* _Work item_
Of all the lines below, return only those starting with the line holding "(h : pvScanOK (a" and going on through the line holding "nil => simp", exactly as written.

Collected data:
-- A returns True exactly when no unordered pair carries both operators
theorem pvA_iff (L : List String) :
    equationsPossible_fails L = true ↔ ¬ pvConflict L := by
  unfold equationsPossible_fails
  set st := L.foldl pvStepA (PySem.Dict.empty, PySem.Dict.empty) with hst
  have hm : ∀ x y : Char,
      (y ∈ st.1.getD x PySem.Set.empty ↔
        ∃ e ∈ L, pvOp e = false ∧ pvNorm (pvA e) (pvB e) = pvNorm x y) ∧
      (y ∈ st.2.getD x PySem.Set.empty ↔
        ∃ e ∈ L, pvOp e = true ∧ pvNorm (pvA e) (pvB e) = pvNorm x y) := by
    intro x y
    have h := pvMemFoldA L PySem.Dict.empty PySem.Dict.empty x y
    simpa [PySem.Dict.getD_empty, PySem.Set.empty] using h
  have hconf : (∃ x y : Char, y ∈ st.1.getD x PySem.Set.empty ∧
      y ∈ st.2.getD x PySem.Set.empty) ↔ pvConflict L := by
    constructor
    · rintro ⟨x, y, h1, h2⟩
      obtain ⟨e1, he1, ho1, hk1⟩ := ((hm x y).1).1 h1
      obtain ⟨e2, he2, ho2, hk2⟩ := ((hm x y).2).1 h2
      exact ⟨e1, he1, e2, he2, by unfold pvKeyOf; rw [hk1, hk2], by rw [ho1, ho2]; simp⟩
    · rintro ⟨e1, he1, e2, he2, hk, hne⟩
      have horient : ∃ ea ∈ L, ∃ eb ∈ L, pvOp ea = false ∧ pvOp eb = true ∧
          pvKeyOf ea = pvKeyOf eb := by
        cases h1 : pvOp e1 <;> cases h2 : pvOp e2
        · exact absurd (h1.trans h2.symm) hne
        · exact ⟨e1, he1, e2, he2, h1, h2, hk⟩
        · exact ⟨e2, he2, e1, he1, h2, h1, hk.symm⟩
        · exact absurd (h1.trans h2.symm) hne
      obtain ⟨ea, hea, eb, heb, hoa, hob, hkab⟩ := horient
      refine ⟨(pvKeyOf ea).1, (pvKeyOf ea).2, ?_, ?_⟩
      · exact ((hm _ _).1).2 ⟨ea, hea, hoa, (pvNorm_idem (pvA ea) (pvB ea)).symm⟩
      · refine ((hm _ _).2).2 ⟨eb, heb, hob, ?_⟩
        rw [show pvNorm (pvA eb) (pvB eb) = pvKeyOf eb from rfl, ← hkab]
        exact (pvNorm_idem (pvA ea) (pvB ea)).symm
  by_cases hc : ∃ x y : Char, y ∈ st.1.getD x PySem.Set.empty ∧
      y ∈ st.2.getD x PySem.Set.empty
  · rw [if_pos ((pvScan_iff st.1 st.2).2 hc)]
    constructor
    · intro h; cases h
    · intro h; exact absurd (hconf.1 hc) h
  · rw [if_neg (fun hh => hc ((pvScan_iff st.1 st.2).1 hh)),
        if_neg (fun hh => by
          obtain ⟨x, y, hy2, hy1⟩ := (pvScan_iff st.2 st.1).1 hh
          exact hc ⟨x, y, hy1, hy2⟩)]
    exact iff_of_true rfl (fun hp => hc (hconf.2 hp))

-- B–side: the triple of an equation is its normalised key plus its operator
theorem pvCharLt (c : Char) : c.toNat < 1114112 := by
  have he : c.toNat = c.val.toNat := rfl
  rcases c.valid with h | ⟨h1, h2⟩ <;> omega

theorem pvCharEq {c d : Char} (h : c.toNat = d.toNat) : c = d := by
  apply Char.ext; exact UInt32.toNat_inj.mp h

theorem pvTriple_comp (e : String) : pvTriple e = ((pvKeyOf e).1, (pvKeyOf e).2, pvOp e) := by
  by_cases h : PySem.List.pyGetD e.toList (-1) ' ' < PySem.List.pyGetD e.toList 0 ' '
  · simp [pvTriple, pvKeyOf, pvNorm, pvA, pvB, pvOp, h, not_le.mpr h]
  · simp [pvTriple, pvKeyOf, pvNorm, pvA, pvB, pvOp, h, not_lt.mp h]

theorem pvMapConf (L : List String) : pvConflictT (L.map pvTriple) ↔ pvConflict L := by
  simp only [pvConflictT, pvConflict, List.mem_map]
  constructor
  · rintro ⟨t1, ⟨e1, he1, rfl⟩, t2, ⟨e2, he2, rfl⟩, h1, h2, h3⟩
    rw [pvTriple_comp e1, pvTriple_comp e2] at h1 h2 h3
    exact ⟨e1, he1, e2, he2, Prod.ext h1 h2, h3⟩
  · rintro ⟨e1, he1, e2, he2, hk, hne⟩
    refine ⟨pvTriple e1, ⟨e1, he1, rfl⟩, pvTriple e2, ⟨e2, he2, rfl⟩, ?_⟩
    rw [pvTriple_comp e1, pvTriple_comp e2]
    exact ⟨by rw [hk], by rw [hk], hne⟩

theorem pvKey_succ (t u : Char × Char × Bool) (h1 : t.1 = u.1) (h2 : t.2.1 = u.2.1)
    (ho1 : t.2.2 = false) (ho2 : u.2.2 = true) : pvKey u = pvKey t + 1 := by
  simp [pvKey, h1, h2, ho1, ho2]

theorem pvKey_decode (t u : Char × Char × Bool) (hf : t.2.2 = false)
    (hlo : pvKey t ≤ pvKey u) (hhi : pvKey u ≤ pvKey t + 1) :
    t.1 = u.1 ∧ t.2.1 = u.2.1 := by
  have b1 := pvCharLt t.2.1
  have b2 := pvCharLt u.2.1
  cases ho2 : u.2.2 <;> simp [pvKey, hf, ho2] at hlo hhi <;>
    exact ⟨pvCharEq (by omega), pvCharEq (by omega)⟩

theorem pvScanOK_adj (a b : Char × Char × Bool) (r : List (Char × Char × Bool))
    (h : pvScanOK (a :: b :: r) = true) :
    (¬(a.1 = b.1 ∧ a.2.1 = b.2.1 ∧ a.2.2 ≠ b.2.2)) ∧ pvScanOK (b :: r) = true := by
  rw [pvScanOK] at h
  simp only [Bool.and_eq_true] at h
  refine ⟨?_, h.2⟩
  intro ⟨e1, e2, e3⟩
  have h1 := h.1
  simp [e1, e2, e3] at h1

-- if a sorted triple list passes the adjacent scan, equal pairs always carry equal operators
theorem pvScan_sound (l : List (Char × Char × Bool))
    (hp : l.Pairwise (fun x y => pvKey x ≤ pvKey y)) (hok : pvScanOK l = true) :
    ∀ t1 ∈ l, ∀ t2 ∈ l, t1.1 = t2.1 → t1.2.1 = t2.2.1 → t1.2.2 = t2.2.2 := by
  induction l with
  | nil => simp
  | cons a l ih =>
    cases l with
    | nil =>
      intro t1 h1 t2 h2 _ _
      simp only [List.mem_singleton] at h1 h2
      rw [h1, h2]
    | cons b r =>
      obtain ⟨hadj, hrest⟩ := pvScanOK_adj a b r hok
      have hpa : ∀ y ∈ b :: r, pvKey a ≤ pvKey y := (List.pairwise_cons.mp hp).1
      have hp' := (List.pairwise_cons.mp hp).2
      have IH := ih hp' hrest
      have main : ∀ t2 ∈ b :: r, a.1 = t2.1 → a.2.1 = t2.2.1 → a.2.2 = t2.2.2 := by
        intro t2 ht2 h1 h2
        by_contra hne
        cases hoa : a.2.2 with
        | true =>
          have hot : t2.2.2 = false := by revert hne; rw [hoa]; cases t2.2.2 <;> simp
          have hs := pvKey_succ t2 a h1.symm h2.symm hot hoa
          have hle := hpa t2 ht2
          omega
        | false =>
          have hot : t2.2.2 = true := by revert hne; rw [hoa]; cases t2.2.2 <;> simp
          have hsucc := pvKey_succ a t2 h1 h2 hoa hot
          have hab : pvKey a ≤ pvKey b := hpa b (List.mem_cons_self)
          have hbt : pvKey b ≤ pvKey t2 := by
            rcases List.mem_cons.mp ht2 with rfl | hmem
            · exact le_refl _
            · exact (List.pairwise_cons.mp hp').1 t2 hmem
          have hdec := pvKey_decode a b hoa hab (by omega)
          cases hob : b.2.2 with
          | true => exact hadj ⟨hdec.1, hdec.2, by rw [hoa, hob]; simp⟩
          | false =>
            have hcon := IH b (List.mem_cons_self) t2 ht2 (hdec.1.symm.trans h1)
              (hdec.2.symm.trans h2)
            rw [hob, hot] at hcon
            cases hcon
      intro t1 ht1 t2 ht2 h1 h2
      rcases List.mem_cons.mp ht1 with rfl | hm1 <;> rcases List.mem_cons.mp ht2 with rfl | hm2
      · rfl
      · exact main t2 hm2 h1 h2
      · exact (main t1 hm1 h1.symm h2.symm).symm
      · exact IH t1 hm1 t2 hm2 h1 h2

-- if the adjacent scan fails, the list really contains a conflicting pair
theorem pvScan_complete (l : List (Char × Char × Bool)) (h : pvScanOK l = false) :
    pvConflictT l := by
  induction l with
  | nil => cases h
  | cons a l ih =>
    cases l with
    | nil => cases h
    | cons b r =>
      rw [pvScanOK] at h
      rcases Bool.and_eq_false_iff.mp h with h1 | h2
      · refine ⟨a, List.mem_cons_self, b, List.mem_cons.mpr (Or.inr List.mem_cons_self), ?_⟩
        simp only [Bool.not_eq_false', Bool.and_eq_true, beq_iff_eq, Bool.not_eq_true'] at h1
        obtain ⟨⟨e1, e2⟩, e3⟩ := h1
        refine ⟨e1, e2, ?_⟩
        rw [beq_eq_false_iff_ne] at e3
        exact e3
      · obtain ⟨t1, ht1, t2, ht2, hc⟩ := ih h2
        exact ⟨t1, List.mem_cons.mpr (Or.inr ht1), t2, List.mem_cons.mpr (Or.inr ht2), hc⟩

theorem pvB_iff (L : List String) :
    equationsPossible_fails_alt L = true ↔ ¬ pvConflict L := by
  unfold equationsPossible_fails_alt
  set s := PySem.List.sorted (L.map pvTriple) pvKey with hs
  have hmem : ∀ x, x ∈ s ↔ x ∈ L.map pvTriple := fun x =>
    PySem.List.mem_sorted (L.map pvTriple) pvKey false x
  have hpair := PySem.List.sorted_pairwise (L.map pvTriple) pvKey
  constructor
  · intro hok hconf
    obtain ⟨t1, ht1, t2, ht2, h1, h2, h3⟩ := (pvMapConf L).2 hconf
    exact h3 (pvScan_sound s hpair hok t1 ((hmem t1).2 ht1) t2 ((hmem t2).2 ht2) h1 h2)
  · intro hnc
    cases hok : pvScanOK s with
    | false =>
      exfalso
      obtain ⟨t1, ht1, t2, ht2, hc⟩ := pvScan_complete s hok
      exact hnc ((pvMapConf L).1 ⟨t1, (hmem t1).1 ht1, t2, (hmem t2).1 ht2, hc⟩)
    | true => rfl

-- ===== VERDICT (by name: the statement is the Claim_ definition above) =====
theorem equationsPossible_fails_spec : Claim_equal_equationsPossible_fails := by
  intro equations _ _
  unfold Spec_equationsPossible_fails
  have hA := pvA_iff equations
  have hB := pvB_iff equations
  by_cases hc : pvConflict equations
  · have h1 : equationsPossible_fails equations = false := by
      cases h : equationsPossible_fails equations
      · rfl
      · exact absurd hc (hA.1 h)
    have h2 : equationsPossible_fails_alt equations = false := by
      cases h : equationsPossible_fails_alt equations
      · rfl
      · exact absurd hc (hB.1 h)
    rw [h1, h2]
  · rw [hA.2 hc, hB.2 hc]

* _The completed task_
    (h : pvScanOK (a :: b :: r) = true) :
    (¬(a.1 = b.1 ∧ a.2.1 = b.2.1 ∧ a.2.2 ≠ b.2.2)) ∧ pvScanOK (b :: r) = true := by
  rw [pvScanOK] at h
  simp only [Bool.and_eq_true] at h
  refine ⟨?_, h.2⟩
  intro ⟨e1, e2, e3⟩
  have h1 := h.1
  simp [e1, e2, e3] at h1

-- if a sorted triple list passes the adjacent scan, equal pairs always carry equal operators
theorem pvScan_sound (l : List (Char × Char × Bool))
    (hp : l.Pairwise (fun x y => pvKey x ≤ pvKey y)) (hok : pvScanOK l = true) :
    ∀ t1 ∈ l, ∀ t2 ∈ l, t1.1 = t2.1 → t1.2.1 = t2.2.1 → t1.2.2 = t2.2.2 := by
  induction l with
  | nil => simp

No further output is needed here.